A visita do presidente Emmanuel Macron ao Brasil significou uma retomada de contatos da França com a América Latina, uma região amplamente relegada a um segundo plano pela diplomacia do país – apesar da fronteira de mais de 730 quilômetros da Guiana na Amazônia brasileira. Significou também uma retribuição de Lula às gentilezas de Macron na Europa antes e depois da eleição presidencial, quando foi recebido como chefe de Estado. 

Em termos de política interna e externa, Macron e Lula pouco têm em comum, com posições antagônicas quanto a medidas econômicas e comerciais e no tocante às declarações públicas relacionadas às guerras da Rússia na Ucrânia e na Faixa de Gaza. 
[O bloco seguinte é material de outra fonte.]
-- pv_equiv track=rewrite | github.com/kiwanowski/UnnamedHB1 | tools/aif2png.py | convert_8bit_image
-- ===== SOURCE A (Python) =====
-- def convert_8bit_image(data, offset, width, height, clut):
--     """Convert 8-bit indexed image to RGBA."""
--     pixels = []
--     img_offset = offset
--
--     for y in range(height):
--         for x in range(width):
--             if img_offset < len(data):
--                 pixel_idx = data[img_offset]
--                 if pixel_idx < len(clut):
--                     pixels.append(clut[pixel_idx])
--                 else:
--                     pixels.append((0, 0, 0, 255))
--                 img_offset += 1
--             else:
--                 pixels.append((0, 0, 0, 255))
--
--     return pixels
-- ===== SOURCE B (Python) =====
-- def convert_8bit_image(data, offset, width, height, clut):
--     """Convert 8-bit indexed image to RGBA."""
--     black = (0, 0, 0, 255)
--     total = max(0, width) * max(0, height)
--     valid = max(0, min(total, len(data) - offset))
--     pixels = []
--     for i in range(valid):
--         idx = data[offset + i]
--         pixels.append(clut[idx] if idx < len(clut) else black)
--     pixels += [black] * (total - valid)
--     return pixels
-- ===== Notes on version B (the rewrite author's own statement) =====
-- stated objective: simpler
-- what changed: Replaces A's nested y/x loops carrying a running img_offset with a per-pixel bounds check by computing total and the valid prefix length once, then one flat indexed pass over the valid prefix plus a single bulk black-padding step.
import Mathlib
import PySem

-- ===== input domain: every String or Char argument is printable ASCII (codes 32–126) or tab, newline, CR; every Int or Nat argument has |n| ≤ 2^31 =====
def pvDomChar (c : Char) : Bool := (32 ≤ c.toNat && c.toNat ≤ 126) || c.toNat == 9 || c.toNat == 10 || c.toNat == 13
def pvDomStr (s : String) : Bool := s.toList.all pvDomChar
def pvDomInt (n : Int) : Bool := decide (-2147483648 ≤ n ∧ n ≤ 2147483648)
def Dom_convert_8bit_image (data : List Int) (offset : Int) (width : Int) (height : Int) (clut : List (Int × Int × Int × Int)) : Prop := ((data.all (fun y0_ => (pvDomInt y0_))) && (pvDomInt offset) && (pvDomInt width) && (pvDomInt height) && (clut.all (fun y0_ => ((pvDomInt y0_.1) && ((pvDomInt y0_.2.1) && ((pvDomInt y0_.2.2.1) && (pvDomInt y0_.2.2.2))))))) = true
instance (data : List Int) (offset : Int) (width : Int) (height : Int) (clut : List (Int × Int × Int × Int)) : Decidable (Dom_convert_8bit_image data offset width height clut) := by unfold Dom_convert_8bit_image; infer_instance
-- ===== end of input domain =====

-- B replaces A's nested y/x loops with per-pixel bounds checks by computing the valid
-- prefix length once, then one flat pass over that prefix plus a bulk black-padding step
-- (objective: simpler; same asymptotic cost).

-- ===== PORT A =====
-- literal transliteration of A: nested for-loops over range(height) / range(width),
-- state = (pixels, img_offset); data[img_offset] / clut[pixel_idx] via pyGetD (in range
-- whenever the Python does not raise, which Pre_ guarantees).
def convert_8bit_image (data : List Int) (offset : Int) (width : Int) (height : Int) (clut : List (Int × Int × Int × Int)) : List (Int × Int × Int × Int) :=
  let st :=
    (PySem.List.pyRange 0 height 1).foldl (fun st _y =>
      (PySem.List.pyRange 0 width 1).foldl (fun st _x =>
        if st.2 < (data.length : Int) then
          let pixel_idx := PySem.List.pyGetD data st.2 0
          if pixel_idx < (clut.length : Int) then
            (st.1 ++ [PySem.List.pyGetD clut pixel_idx (0, 0, 0, 255)], st.2 + 1)
          else
            (st.1 ++ [(0, 0, 0, 255)], st.2 + 1)
        else
          (st.1 ++ [(0, 0, 0, 255)], st.2)) st)
      (([] : List (Int × Int × Int × Int)), offset)
  st.1

-- ===== PORT B =====
-- literal transliteration of B: total and valid computed once, one flat loop over
-- range(valid), then bulk padding with [black] * (total - valid).
def convert_8bit_image_alt (data : List Int) (offset : Int) (width : Int) (height : Int) (clut : List (Int × Int × Int × Int)) : List (Int × Int × Int × Int) :=
  let black : Int × Int × Int × Int := (0, 0, 0, 255)
  let total := max 0 width * max 0 height
  let valid := max 0 (min total ((data.length : Int) - offset))
  let pixels :=
    (PySem.List.pyRange 0 valid 1).foldl (fun acc i =>
      let idx := PySem.List.pyGetD data (offset + i) 0
      acc ++ [if idx < (clut.length : Int) then PySem.List.pyGetD clut idx black else black]) []
  pixels ++ List.replicate (total - valid).toNat black

-- ===== PRECONDITION & SPEC =====
-- Pre_ holds exactly where the Python A returns (and B does too): A raises IndexError
-- when the first read position offset is below -len(data) (negative indexing under-runs
-- data), or when some read data value is below -len(clut) (it passes the
-- 'pixel_idx < len(clut)' test but under-runs clut).  Wherever A returns — including
-- negative-index wraparound reads — B returns the same value, so nothing A returns on
-- is excluded.
def Pre_convert_8bit_image (data : List Int) (offset : Int) (width : Int) (height : Int) (clut : List (Int × Int × Int × Int)) : Prop :=
  let total := max 0 width * max 0 height
  let valid := max 0 (min total ((data.length : Int) - offset))
  (0 < valid → -(data.length : Int) ≤ offset) ∧
  ∀ i ∈ PySem.List.pyRange 0 valid 1, -((clut.length : Int)) ≤ PySem.List.pyGetD data (offset + i) 0
instance (data : List Int) (offset : Int) (width : Int) (height : Int) (clut : List (Int × Int × Int × Int)) : Decidable (Pre_convert_8bit_image data offset width height clut) := by unfold Pre_convert_8bit_image; infer_instance

def pvWitness_convert_8bit_image : List Int × Int × Int × Int × (List (Int × Int × Int × Int)) :=
  ([1, 0, 5], 0, 2, 3, [(10, 20, 30, 255), (1, 2, 3, 4)])

def Spec_convert_8bit_image (data : List Int) (offset : Int) (width : Int) (height : Int) (clut : List (Int × Int × Int × Int)) (out : List (Int × Int × Int × Int)) : Prop := out = convert_8bit_image_alt data offset width height clut
instance (data : List Int) (offset : Int) (width : Int) (height : Int) (clut : List (Int × Int × Int × Int)) (out : List (Int × Int × Int × Int)) : Decidable (Spec_convert_8bit_image data offset width height clut out) := by unfold Spec_convert_8bit_image; infer_instance

-- ===== CLAIM (what is proved, stated in full; the proofs are below) =====
def Claim_equal_convert_8bit_image : Prop := ∀ (data : List Int) (offset : Int) (width : Int) (height : Int) (clut : List (Int × Int × Int × Int)), Dom_convert_8bit_image data offset width height clut → Pre_convert_8bit_image data offset width height clut → Spec_convert_8bit_image data offset width height clut (convert_8bit_image data offset width height clut)

-- ===== LEMMAS AND PROOFS =====

-- the pixel A and B both produce when reading data position j
def pvPix (data : List Int) (clut : List (Int × Int × Int × Int)) (j : Int) : Int × Int × Int × Int :=
  let idx := PySem.List.pyGetD data j 0
  if idx < (clut.length : Int) then PySem.List.pyGetD clut idx (0, 0, 0, 255) else (0, 0, 0, 255)

-- one iteration of A's inner loop body
def pvStep (data : List Int) (clut : List (Int × Int × Int × Int))
    (st : List (Int × Int × Int × Int) × Int) : List (Int × Int × Int × Int) × Int :=
  if st.2 < (data.length : Int) then (st.1 ++ [pvPix data clut st.2], st.2 + 1)
  else (st.1 ++ [(0, 0, 0, 255)], st.2)

-- the pixel list produced by m iterations of A's loop starting at read position j
def pvSpec (data : List Int) (clut : List (Int × Int × Int × Int)) :
    Nat → Int → List (Int × Int × Int × Int)
  | 0, _ => []
  | m + 1, j =>
    if j < (data.length : Int) then pvPix data clut j :: pvSpec data clut m (j + 1)
    else (0, 0, 0, 255) :: pvSpec data clut m j

theorem pvStep_eq_body (data : List Int) (clut : List (Int × Int × Int × Int))
    (st : List (Int × Int × Int × Int) × Int) :
    (if st.2 < (data.length : Int) then
      let pixel_idx := PySem.List.pyGetD data st.2 0
      if pixel_idx < (clut.length : Int) then
        (st.1 ++ [PySem.List.pyGetD clut pixel_idx (0, 0, 0, 255)], st.2 + 1)
      else (st.1 ++ [(0, 0, 0, 255)], st.2 + 1)
    else (st.1 ++ [(0, 0, 0, 255)], st.2)) = pvStep data clut st := by
  simp only [pvStep, pvPix]
  split_ifs <;> rfl

theorem pvIter_spec (data : List Int) (clut : List (Int × Int × Int × Int)) (m : Nat) :
    ∀ (acc : List (Int × Int × Int × Int)) (j : Int),
      (pvStep data clut)^[m] (acc, j) = (acc ++ pvSpec data clut m j,
        j + max 0 (min (m : Int) ((data.length : Int) - j))) := by
  induction m with
  | zero => intro acc j; simp [pvSpec]
  | succ m ih =>
    intro acc j
    rw [Function.iterate_succ_apply]
    by_cases h : j < (data.length : Int)
    · have hs : pvStep data clut (acc, j) = (acc ++ [pvPix data clut j], j + 1) := by
        unfold pvStep; simp [h]
      rw [hs, ih]
      simp only [pvSpec, if_pos h, Prod.mk.injEq]
      refine ⟨by simp, by push_cast; omega⟩
    · have hs : pvStep data clut (acc, j) = (acc ++ [(0, 0, 0, 255)], j) := by
        unfold pvStep; simp [h]
      rw [hs, ih]
      simp only [pvSpec, if_neg h, Prod.mk.injEq]
      refine ⟨by simp, by push_cast; omega⟩

-- pvSpec in B\'s shape: the first valid reads mapped through pvPix, then black padding
theorem pvSpec_shape (data : List Int) (clut : List (Int × Int × Int × Int)) (m : Nat) :
    ∀ (j : Int),
      pvSpec data clut m j =
        (List.range (min m ((data.length : Int) - j).toNat)).map
          (fun (i : Nat) => pvPix data clut (j + (i : Int))) ++
        List.replicate (m - min m ((data.length : Int) - j).toNat) (0, 0, 0, 255) := by
  induction m with
  | zero => intro j; simp [pvSpec]
  | succ m ih =>
    intro j
    by_cases h : j < (data.length : Int)
    · have hv : min (m + 1) ((data.length : Int) - j).toNat
          = min m ((data.length : Int) - (j + 1)).toNat + 1 := by omega
      simp only [pvSpec, if_pos h, ih (j + 1), hv, List.range_succ_eq_map,
        List.map_cons, List.map_map, List.cons_append]
      congr 1
      · simp [pvPix]
      congr 1
      · apply List.map_congr_left
        intro i _
        simp only [Function.comp, Nat.succ_eq_add_one]
        congr 1
        push_cast
        ring
      · congr 1
        omega
    · have hv : min (m + 1) ((data.length : Int) - j).toNat = 0 := by omega
      have hv' : min m ((data.length : Int) - j).toNat = 0 := by omega
      simp only [pvSpec, if_neg h, ih j, hv, hv']
      simp [List.replicate_succ]

theorem convert_8bit_image_eq_alt (data : List Int) (offset : Int) (width : Int)
    (height : Int) (clut : List (Int × Int × Int × Int)) :
    convert_8bit_image data offset width height clut
      = convert_8bit_image_alt data offset width height clut := by
  unfold convert_8bit_image convert_8bit_image_alt
  simp only []
  -- A\'s inner loop body is pvStep; folds over pyRange that ignore the index are iterates
  have hbody : ∀ (st : List (Int × Int × Int × Int) × Int),
      (PySem.List.pyRange 0 width 1).foldl (fun st _x =>
        if st.2 < (data.length : Int) then
          let pixel_idx := PySem.List.pyGetD data st.2 0
          if pixel_idx < (clut.length : Int) then
            (st.1 ++ [PySem.List.pyGetD clut pixel_idx (0, 0, 0, 255)], st.2 + 1)
          else (st.1 ++ [(0, 0, 0, 255)], st.2 + 1)
        else (st.1 ++ [(0, 0, 0, 255)], st.2)) st
      = (pvStep data clut)^[width.toNat] st := by
    intro st
    have hlen : (PySem.List.pyRange 0 width 1).length = width.toNat := by
      simp [PySem.List.pyRange]; omega
    rw [← hlen, ← List.foldl_const (pvStep data clut) st (PySem.List.pyRange 0 width 1)]
    exact PySem.List.foldl_congr_mem _ _ _ st
      (fun acc x _ => pvStep_eq_body data clut acc)
  simp only [hbody]
  rw [List.foldl_const, ← Function.iterate_mul]
  have hlenh : (PySem.List.pyRange 0 height 1).length = height.toNat := by
    simp [PySem.List.pyRange]; omega
  rw [hlenh, pvIter_spec]
  -- both sides in mapped-range-plus-padding shape
  have htot : max 0 width * max 0 height = ((width.toNat * height.toNat : Nat) : Int) := by
    rw [max_comm 0 width, max_comm 0 height, ← Int.toNat_eq_max, ← Int.toNat_eq_max]
    push_cast
    ring
  have hvalid : max 0 (min (max 0 width * max 0 height) ((data.length : Int) - offset))
      = ((min (width.toNat * height.toNat) ((data.length : Int) - offset).toNat : Nat) : Int) := by
    rw [htot]; omega
  rw [hvalid, pvSpec_shape, PySem.List.pyRange_zero_natCast,
    PySem.List.foldl_append_singleton_eq_map, List.map_map]
  simp only [List.nil_append]
  congr 1
  rw [htot]
  congr 1
  omega

-- ===== VERDICT (by name: the statement is the Claim_ definition above) =====
theorem convert_8bit_image_spec : Claim_equal_convert_8bit_image := by
  intro data offset width height clut _ _
  unfold Spec_convert_8bit_image
  exact convert_8bit_image_eq_alt data offset width height clut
‘Apesar de se fazer acompanhar de comitiva de companhias francesas, não foram os interesses econômicos e comerciais que tiveram mais ênfase’

Apesar de se fazer acompanhar de comitiva com mais de 150 representantes de companhias francesas, não foram os interesses econômicos e comerciais que tiveram mais ênfase. Macron concentrou-se nas questões ambientais e de preservação das florestas. 

O documento mais importante foi o que retomou a “parceria estratégica” entre os dois países, envolvendo uma ampla relação de áreas. Entre as principais estão a cooperação no meio ambiente (no cumprimento das metas de redução de gás carbônico e do desmatamento florestal), na transição energética e no combate à pobreza. Além disso, na questão da governança global, a França reiterou o apoio ao Brasil para assumir assento permanente no Conselho de Segurança da ONU. Envolveu ainda a cooperação com a Guiana, na fronteira com o Amapá, além da coordenação nas reuniões do G20 e da COP30, para não ser sequestrada por temas conflituosos como as duas guerras em curso.

‘Macron reiterou as críticas que vem fazendo ao acordo Mercosul-União Europeia, ressaltando que a negociação está desatualizada’

Como era de esperar, Macron reiterou as críticas que vem fazendo ao acordo Mercosul-União Europeia, ressaltando que a negociação está desatualizada e que as questões ambientais não estão adequadamente refletidas no acordo. Com isso, contornou as restrições protecionistas contra os produtos agrícolas brasileiros. 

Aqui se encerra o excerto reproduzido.